## Data for processing
· · ·

-- pv_equiv track=rewrite | github.com/samhotchkiss/pollypm | src/pollypm/cockpit_sections/plan_review.py | _strip_known_sections
-- ===== SOURCE A (Python) =====
-- def _strip_known_sections(plan_text: str) -> str:
--     """Drop the leading ``## Summary`` + ``## Judgment calls`` blocks.
--
--     The summary + judgment-call blocks render in their own dedicated
--     sections. Stripping them from the body keeps the rest (decomposition,
--     test strategy, critic synthesis) free of duplicate content.
--     """
--     text = (plan_text or "").strip()
--     if not text:
--         return ""
--     keep_lines: list[str] = []
--     skip = False
--     for line in text.splitlines():
--         stripped = line.strip().lower()
--         if stripped in {
--             "## summary", "# summary", "### summary",
--             "## judgment calls", "## judgement calls",
--             "### judgment calls", "### judgement calls",
--         }:
--             skip = True
--             continue
--         if skip and stripped.startswith("#"):
--             skip = False
--         if skip:
--             continue
--         keep_lines.append(line)
--     return "\n".join(keep_lines).strip()
-- ===== SOURCE B (Python) =====
-- _KNOWN = {
--     "## summary", "# summary", "### summary",
--     "## judgment calls", "## judgement calls",
--     "### judgment calls", "### judgement calls",
-- }
--
--
-- def _strip_known_sections(plan_text: str) -> str:
--     """Group lines into header-delimited blocks, then drop the known blocks."""
--     text = (plan_text or "").strip()
--     if not text:
--         return ""
--     blocks = [[]]
--     for line in text.splitlines():
--         if line.strip().lower().startswith("#"):
--             blocks.append([line])
--         else:
--             blocks[-1].append(line)
--     kept = [ln for b in blocks
--             if not (b and b[0].strip().lower() in _KNOWN)
--             for ln in b]
--     return "\n".join(kept).strip()
-- ===== Notes on version B (the rewrite author's own statement) =====
-- stated objective: alternative
-- what changed: Replaces A's stateful skip-flag scan with a group-then-filter pass: lines are segmented into header-delimited blocks, blocks whose header normalizes to a known Summary/Judgment string are dropped wholesale, and the rest is rejoined.
import Mathlib
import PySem

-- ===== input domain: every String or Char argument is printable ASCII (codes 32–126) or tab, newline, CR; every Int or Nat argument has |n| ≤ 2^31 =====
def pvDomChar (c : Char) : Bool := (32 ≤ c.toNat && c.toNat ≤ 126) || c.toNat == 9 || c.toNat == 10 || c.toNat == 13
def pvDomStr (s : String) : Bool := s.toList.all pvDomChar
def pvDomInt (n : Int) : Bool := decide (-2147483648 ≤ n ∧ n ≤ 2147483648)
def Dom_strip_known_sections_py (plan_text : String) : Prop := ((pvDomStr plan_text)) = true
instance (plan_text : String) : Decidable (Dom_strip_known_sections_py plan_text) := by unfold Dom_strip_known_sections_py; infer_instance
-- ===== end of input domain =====

-- B replaces A's stateful skip-flag scan with a group-into-blocks-then-filter pass (alternative decomposition, same cost).

-- the known-headers set (shared literal of both Pythons)
def pvKnown : List String :=
  ["## summary", "# summary", "### summary",
   "## judgment calls", "## judgement calls",
   "### judgment calls", "### judgement calls"]

-- line.strip().lower(), the normalization both Pythons apply
def pvNorm (line : String) : String := PySem.Str.lower (PySem.Str.strip line)

-- ===== PORT A =====
def pvStepA (st : List String × Bool) (line : String) : List String × Bool :=
  let stripped := pvNorm line
  if stripped ∈ pvKnown then (st.1, true)
  else
    let skip := if st.2 && PySem.Str.startswith stripped "#" then false else st.2
    if skip then (st.1, skip) else (st.1 ++ [line], skip)

def strip_known_sections_py (plan_text : String) : String :=
  let text := PySem.Str.strip plan_text
  if text = "" then ""
  else
    let r := (PySem.Str.splitlines text).foldl pvStepA ([], false)
    PySem.Str.strip (PySem.Str.join "\n" r.1)

-- ===== PORT B =====
-- blocks[-1] mutation is transcribed as the (finished blocks, current block) pair
def pvSegStep (st : List (List String) × List String) (line : String) :
    List (List String) × List String :=
  if PySem.Str.startswith (pvNorm line) "#" then (st.1 ++ [st.2], [line])
  else (st.1, st.2 ++ [line])

-- `b and b[0].strip().lower() in _KNOWN`
def pvDrop (b : List String) : Bool :=
  match b with
  | [] => false
  | h :: _ => decide (pvNorm h ∈ pvKnown)

def strip_known_sections_py_alt (plan_text : String) : String :=
  let text := PySem.Str.strip plan_text
  if text = "" then ""
  else
    let r := (PySem.Str.splitlines text).foldl pvSegStep ([], [])
    let blocks := r.1 ++ [r.2]
    let kept := (blocks.filter (fun b => !pvDrop b)).flatten
    PySem.Str.strip (PySem.Str.join "\n" kept)

-- ===== PRECONDITION & SPEC =====
def Spec_strip_known_sections_py (plan_text : String) (out : String) : Prop := out = strip_known_sections_py_alt plan_text
instance (plan_text : String) (out : String) : Decidable (Spec_strip_known_sections_py plan_text out) := by unfold Spec_strip_known_sections_py; infer_instance

-- ===== CLAIM (what is proved, stated in full; the proofs are below) =====
def Claim_equal_strip_known_sections_py : Prop := ∀ (plan_text : String), Dom_strip_known_sections_py plan_text → Spec_strip_known_sections_py plan_text (strip_known_sections_py plan_text)

-- ===== LEMMAS AND PROOFS =====

-- kept lines of a finished block list
def pvKept (blocks : List (List String)) : List String :=
  (blocks.filter (fun b => !pvDrop b)).flatten

lemma pvKept_append_singleton (blocks : List (List String)) (c : List String) :
    pvKept (blocks ++ [c]) = pvKept blocks ++ (if pvDrop c then [] else c) := by
  simp [pvKept, List.filter_append]
  cases h : pvDrop c <;> simp [h]

lemma pvKnown_startswith {s : String} (h : s ∈ pvKnown) :
    PySem.Str.startswith s "#" = true := by
  fin_cases h <;> decide

lemma pvLoopEq : ∀ (lines : List String) (blocks : List (List String)) (cur keep : List String),
    keep = pvKept blocks ++ (if pvDrop cur then [] else cur) →
    (lines.foldl pvStepA (keep, pvDrop cur)).1
      = pvKept ((lines.foldl pvSegStep (blocks, cur)).1 ++ [(lines.foldl pvSegStep (blocks, cur)).2]) := by
  intro lines
  induction lines with
  | nil =>
    intro blocks cur keep hk
    simpa [pvKept_append_singleton] using hk
  | cons line rest ih =>
    intro blocks cur keep hk
    by_cases h1 : pvNorm line ∈ pvKnown
    · have hsw := pvKnown_startswith h1
      have hdrop : pvDrop [line] = true := by simp [pvDrop, h1]
      simp only [List.foldl_cons, pvStepA, pvSegStep, h1, hsw, if_pos]
      have := ih (blocks ++ [cur]) [line] keep
        (by rw [pvKept_append_singleton, hdrop]; simpa using hk)
      rw [hdrop] at this
      simpa using this
    · have h2' : PySem.Chars.startswith (pvNorm line).toList ['#'] = true
            ∨ PySem.Chars.startswith (pvNorm line).toList ['#'] = false := by
        cases PySem.Chars.startswith (pvNorm line).toList ['#'] <;> simp
      rcases h2' with h2 | h2
      · have hdrop : pvDrop [line] = false := by simp [pvDrop, h1]
        have hA : pvStepA (keep, pvDrop cur) line = (keep ++ [line], false) := by
          simp [pvStepA, h1, h2]
        have hB : pvSegStep (blocks, cur) line = (blocks ++ [cur], [line]) := by
          simp [pvSegStep, h2]
        simp only [List.foldl_cons, hA, hB]
        have := ih (blocks ++ [cur]) [line] (keep ++ [line])
          (by rw [pvKept_append_singleton, hdrop]; simp [hk])
        rw [hdrop] at this
        exact this
      · have hdrop : pvDrop (cur ++ [line]) = pvDrop cur := by
          cases cur with
          | nil => simp [pvDrop, h1]
          | cons h t => simp [pvDrop]
        have hB : pvSegStep (blocks, cur) line = (blocks, cur ++ [line]) := by
          simp [pvSegStep, h2]
        cases hc : pvDrop cur with
        | true =>
          have hA : pvStepA (keep, true) line = (keep, true) := by
            simp [pvStepA, h1, h2]
          simp only [List.foldl_cons, hA, hB]
          have := ih blocks (cur ++ [line]) keep (by rw [hdrop, hc]; simpa [hc] using hk)
          rw [hdrop, hc] at this
          exact this
        | false =>
          have hA : pvStepA (keep, false) line = (keep ++ [line], false) := by
            simp [pvStepA, h1, h2]
          simp only [List.foldl_cons, hA, hB]
          have := ih blocks (cur ++ [line]) (keep ++ [line]) (by rw [hdrop, hc]; simp [hk, hc])
          rw [hdrop, hc] at this
          exact this

-- ===== VERDICT (by name: the statement is the Claim_ definition above) =====
theorem strip_known_sections_py_spec : Claim_equal_strip_known_sections_py := by
  intro plan_text _
  unfold Spec_strip_known_sections_py strip_known_sections_py strip_known_sections_py_alt
  by_cases h : PySem.Str.strip plan_text = ""
  · simp [h]
  · simp only [h, if_false]
    have := pvLoopEq (PySem.Str.splitlines (PySem.Str.strip plan_text)) [] [] []
      (by simp [pvKept, pvDrop])
    simp only [pvDrop] at this
    rw [this]
    rfl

· · ·

## Required work
Go through the listing above and find each line that contains "alternative", then copy it.

## Result of the task
-- stated objective: alternative
-- B replaces A's stateful skip-flag scan with a group-into-blocks-then-filter pass (alternative decomposition, same cost).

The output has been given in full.